PROBLEM REQUIREMENTS: For this exercise, copy out each line of the material below that includes "none".

□ □ □

-- pv_equiv track=rewrite | github.com/CT-affairs/Dailyreport_test | invoice-ocr/main.py | _compute_invoice_status_from_line_items
-- ===== SOURCE A (Python) =====
-- def _compute_invoice_status_from_line_items(line_items: list) -> str:
--     """明細は pending / checked のみ想定。一部のみ checked のときは confirming。"""
--     if not line_items:
--         return "pending"
--     checked = 0
--     for li in line_items:
--         st = (li or {}).get("status") or "pending"
--         if st == "editing":
--             st = "pending"
--         if st == "checked":
--             checked += 1
--     if checked == 0:
--         return "pending"
--     if checked == len(line_items):
--         return "checked"
--     return "confirming"
-- ===== SOURCE B (Python) =====
-- def _normalize_status(li):
--     st = (li or {}).get("status") or "pending"
--     return "pending" if st == "editing" else st
--
--
-- def _compute_invoice_status_from_line_items(line_items: list) -> str:
--     statuses = {_normalize_status(li) for li in line_items}
--     if not statuses:
--         return "pending"
--     if statuses == {"checked"}:
--         return "checked"
--     if "checked" in statuses:
--         return "confirming"
--     return "pending"
-- ===== Notes on version B (the rewrite author's own statement) =====
-- stated objective: simpler
-- what changed: B collects the set of distinct normalized statuses in one comprehension and decides by set contents (empty -> pending, == {'checked'} -> checked, contains 'checked' -> confirming, else pending) instead of A's running count of checked items compared against 0 and len(line_items).
import Mathlib
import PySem

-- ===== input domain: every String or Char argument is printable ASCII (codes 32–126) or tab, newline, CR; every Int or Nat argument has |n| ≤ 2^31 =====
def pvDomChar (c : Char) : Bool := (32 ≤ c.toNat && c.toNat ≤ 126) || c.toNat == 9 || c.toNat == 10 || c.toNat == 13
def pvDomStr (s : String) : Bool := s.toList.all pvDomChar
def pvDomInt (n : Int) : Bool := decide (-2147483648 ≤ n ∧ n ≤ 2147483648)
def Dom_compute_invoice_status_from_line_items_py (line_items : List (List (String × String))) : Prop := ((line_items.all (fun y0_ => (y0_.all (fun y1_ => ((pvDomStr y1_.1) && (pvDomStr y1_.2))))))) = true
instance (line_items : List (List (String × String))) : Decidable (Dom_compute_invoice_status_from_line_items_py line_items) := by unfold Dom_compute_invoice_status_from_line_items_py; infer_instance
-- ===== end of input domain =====

-- B replaces A's running checked-counter with the set of distinct normalized statuses,
-- deciding by set contents instead of count comparisons (objective: simpler).

-- ===== PORT A =====
def compute_invoice_status_from_line_items_py (line_items : List (List (String × String))) : String :=
  if line_items = [] then "pending" else
  let checked : Int := line_items.foldl (fun checked li =>
    -- st = (li or {}).get("status") or "pending"
    let st := match PySem.Dict.get? (if li = [] then PySem.Dict.empty else PySem.Dict.mk li) "status" with
      | some s => if s = "" then "pending" else s
      | none => "pending"
    let st := if st = "editing" then "pending" else st
    if st = "checked" then checked + 1 else checked) 0
  if checked = 0 then "pending"
  else if checked = (line_items.length : Int) then "checked"
  else "confirming"

-- ===== PORT B =====
def pvNormalizeStatus (li : List (String × String)) : String :=
  let st := match PySem.Dict.get? (if li = [] then PySem.Dict.empty else PySem.Dict.mk li) "status" with
    | some s => if s = "" then "pending" else s
    | none => "pending"
  if st = "editing" then "pending" else st

def compute_invoice_status_from_line_items_py_alt (line_items : List (List (String × String))) : String :=
  let statuses : PySem.Set String := PySem.Set.ofList (line_items.map pvNormalizeStatus)
  if statuses = [] then "pending"
  else if PySem.Set.equal statuses ["checked"] then "checked"
  else if PySem.Set.contains statuses "checked" then "confirming"
  else "pending"

-- ===== PRECONDITION & SPEC =====
def Spec_compute_invoice_status_from_line_items_py (line_items : List (List (String × String))) (out : String) : Prop := out = compute_invoice_status_from_line_items_py_alt line_items
instance (line_items : List (List (String × String))) (out : String) : Decidable (Spec_compute_invoice_status_from_line_items_py line_items out) := by unfold Spec_compute_invoice_status_from_line_items_py; infer_instance

-- ===== CLAIM (what is proved, stated in full; the proofs are below) =====
def Claim_equal_compute_invoice_status_from_line_items_py : Prop := ∀ (line_items : List (List (String × String))), Dom_compute_invoice_status_from_line_items_py line_items → Spec_compute_invoice_status_from_line_items_py line_items (compute_invoice_status_from_line_items_py line_items)

-- ===== LEMMAS AND PROOFS =====

theorem pv_foldl_count (l : List (List (String × String))) (acc : Int) :
    l.foldl (fun checked li =>
      let st := match PySem.Dict.get? (if li = [] then PySem.Dict.empty else PySem.Dict.mk li) "status" with
        | some s => if s = "" then "pending" else s
        | none => "pending"
      let st := if st = "editing" then "pending" else st
      if st = "checked" then checked + 1 else checked) acc
    = acc + ((l.countP (fun li => pvNormalizeStatus li == "checked") : Nat) : Int) := by
  have h : (fun (checked : Int) (li : List (String × String)) =>
      let st := match PySem.Dict.get? (if li = [] then PySem.Dict.empty else PySem.Dict.mk li) "status" with
        | some s => if s = "" then "pending" else s
        | none => "pending"
      let st := if st = "editing" then "pending" else st
      if st = "checked" then checked + 1 else checked)
    = (fun (checked : Int) li => if pvNormalizeStatus li = "checked" then checked + 1 else checked) := rfl
  rw [h]
  induction l generalizing acc with
  | nil => simp
  | cons hd tl ih =>
    rw [List.foldl_cons, List.countP_cons, ih]
    by_cases hc : pvNormalizeStatus hd = "checked" <;> simp [hc] <;> omega

theorem compute_invoice_status_from_line_items_py_spec : Claim_equal_compute_invoice_status_from_line_items_py := by
  intro l _
  unfold Spec_compute_invoice_status_from_line_items_py
  unfold compute_invoice_status_from_line_items_py compute_invoice_status_from_line_items_py_alt
  rcases eq_or_ne l [] with rfl | hne
  · simp
  simp only [if_neg hne, pv_foldl_count, zero_add]
  set p : List (String × String) → Bool := fun li => pvNormalizeStatus li == "checked" with hp
  set S := PySem.Set.ofList (l.map pvNormalizeStatus) with hS
  have hSne : S ≠ [] := by
    intro h
    rcases l with _ | ⟨a, l'⟩
    · exact hne rfl
    · have : pvNormalizeStatus a ∈ S := by
        rw [hS]; exact (PySem.Set.mem_ofList _ _).mpr (by simp)
      simp [h] at this
  have hmemS : ∀ x, x ∈ S ↔ x ∈ l.map pvNormalizeStatus := fun x => PySem.Set.mem_ofList _ _
  rw [if_neg hSne]
  by_cases h0 : l.countP p = 0
  · -- no checked item: S does not contain "checked"
    have hnc : ∀ li ∈ l, pvNormalizeStatus li ≠ "checked" := by
      intro li hli
      have := (List.countP_eq_zero.mp h0) li hli
      simpa [hp] using this
    have hnotmem : "checked" ∉ S := by
      rw [hmemS]; simp only [List.mem_map]
      rintro ⟨li, hli, hch⟩; exact hnc li hli hch
    have heq : PySem.Set.equal S ["checked"] ≠ true := by
      intro h
      exact hnotmem (((PySem.Set.equal_iff _ _).mp h "checked").mpr (by simp))
    simp [h0, heq, hnotmem]
  · by_cases hall : l.countP p = l.length
    · -- every item checked: S = set containing exactly "checked"
      have hallc : ∀ li ∈ l, pvNormalizeStatus li = "checked" := by
        intro li hli
        have := (List.countP_eq_length.mp hall) li hli
        simpa [hp] using this
      have heq : PySem.Set.equal S ["checked"] = true := by
        rw [PySem.Set.equal_iff _ _]
        intro x
        constructor
        · intro hx
          rcases List.mem_map.mp ((hmemS x).mp hx) with ⟨li, hli, rfl⟩
          simp [hallc li hli]
        · intro hx
          simp only [List.mem_singleton] at hx
          subst hx
          rcases l with _ | ⟨a, l'⟩
          · exact absurd rfl hne
          · rw [hmemS]
            exact List.mem_map.mpr ⟨a, by simp, hallc a (by simp)⟩
      have h0' : (l.countP p : Int) ≠ 0 := by exact_mod_cast h0
      simp [heq, hall, hne]
    · -- some but not all checked
      have hex : ∃ li ∈ l, pvNormalizeStatus li = "checked" := by
        by_contra hno
        push Not at hno
        exact h0 (List.countP_eq_zero.mpr (by intro li hli; simpa [hp] using hno li hli))
      have hexn : ∃ li ∈ l, pvNormalizeStatus li ≠ "checked" := by
        by_contra hno
        push Not at hno
        exact hall (List.countP_eq_length.mpr (by intro li hli; simpa [hp] using hno li hli))
      have hmem : "checked" ∈ S := by
        rw [hmemS]
        rcases hex with ⟨li, hli, hch⟩
        exact List.mem_map.mpr ⟨li, hli, hch⟩
      have heq : PySem.Set.equal S ["checked"] ≠ true := by
        intro h
        rcases hexn with ⟨li, hli, hch⟩
        have : pvNormalizeStatus li ∈ S := (hmemS _).mpr (List.mem_map.mpr ⟨li, hli, rfl⟩)
        have := ((PySem.Set.equal_iff _ _).mp h _).mp this
        simp only [List.mem_singleton] at this
        exact hch this
      have h0' : (l.countP p : Int) ≠ 0 := by exact_mod_cast h0
      have hall' : (l.countP p : Int) ≠ (l.length : Int) := by exact_mod_cast hall
      simp [hall', heq, hmem]
      rcases hex with ⟨li, hli, hch⟩
      exact ⟨li, hli, by simp [hp, hch]⟩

□ □ □

EXERCISE RESULT:
      | none => "pending"
    | none => "pending"
        | none => "pending"
        | none => "pending"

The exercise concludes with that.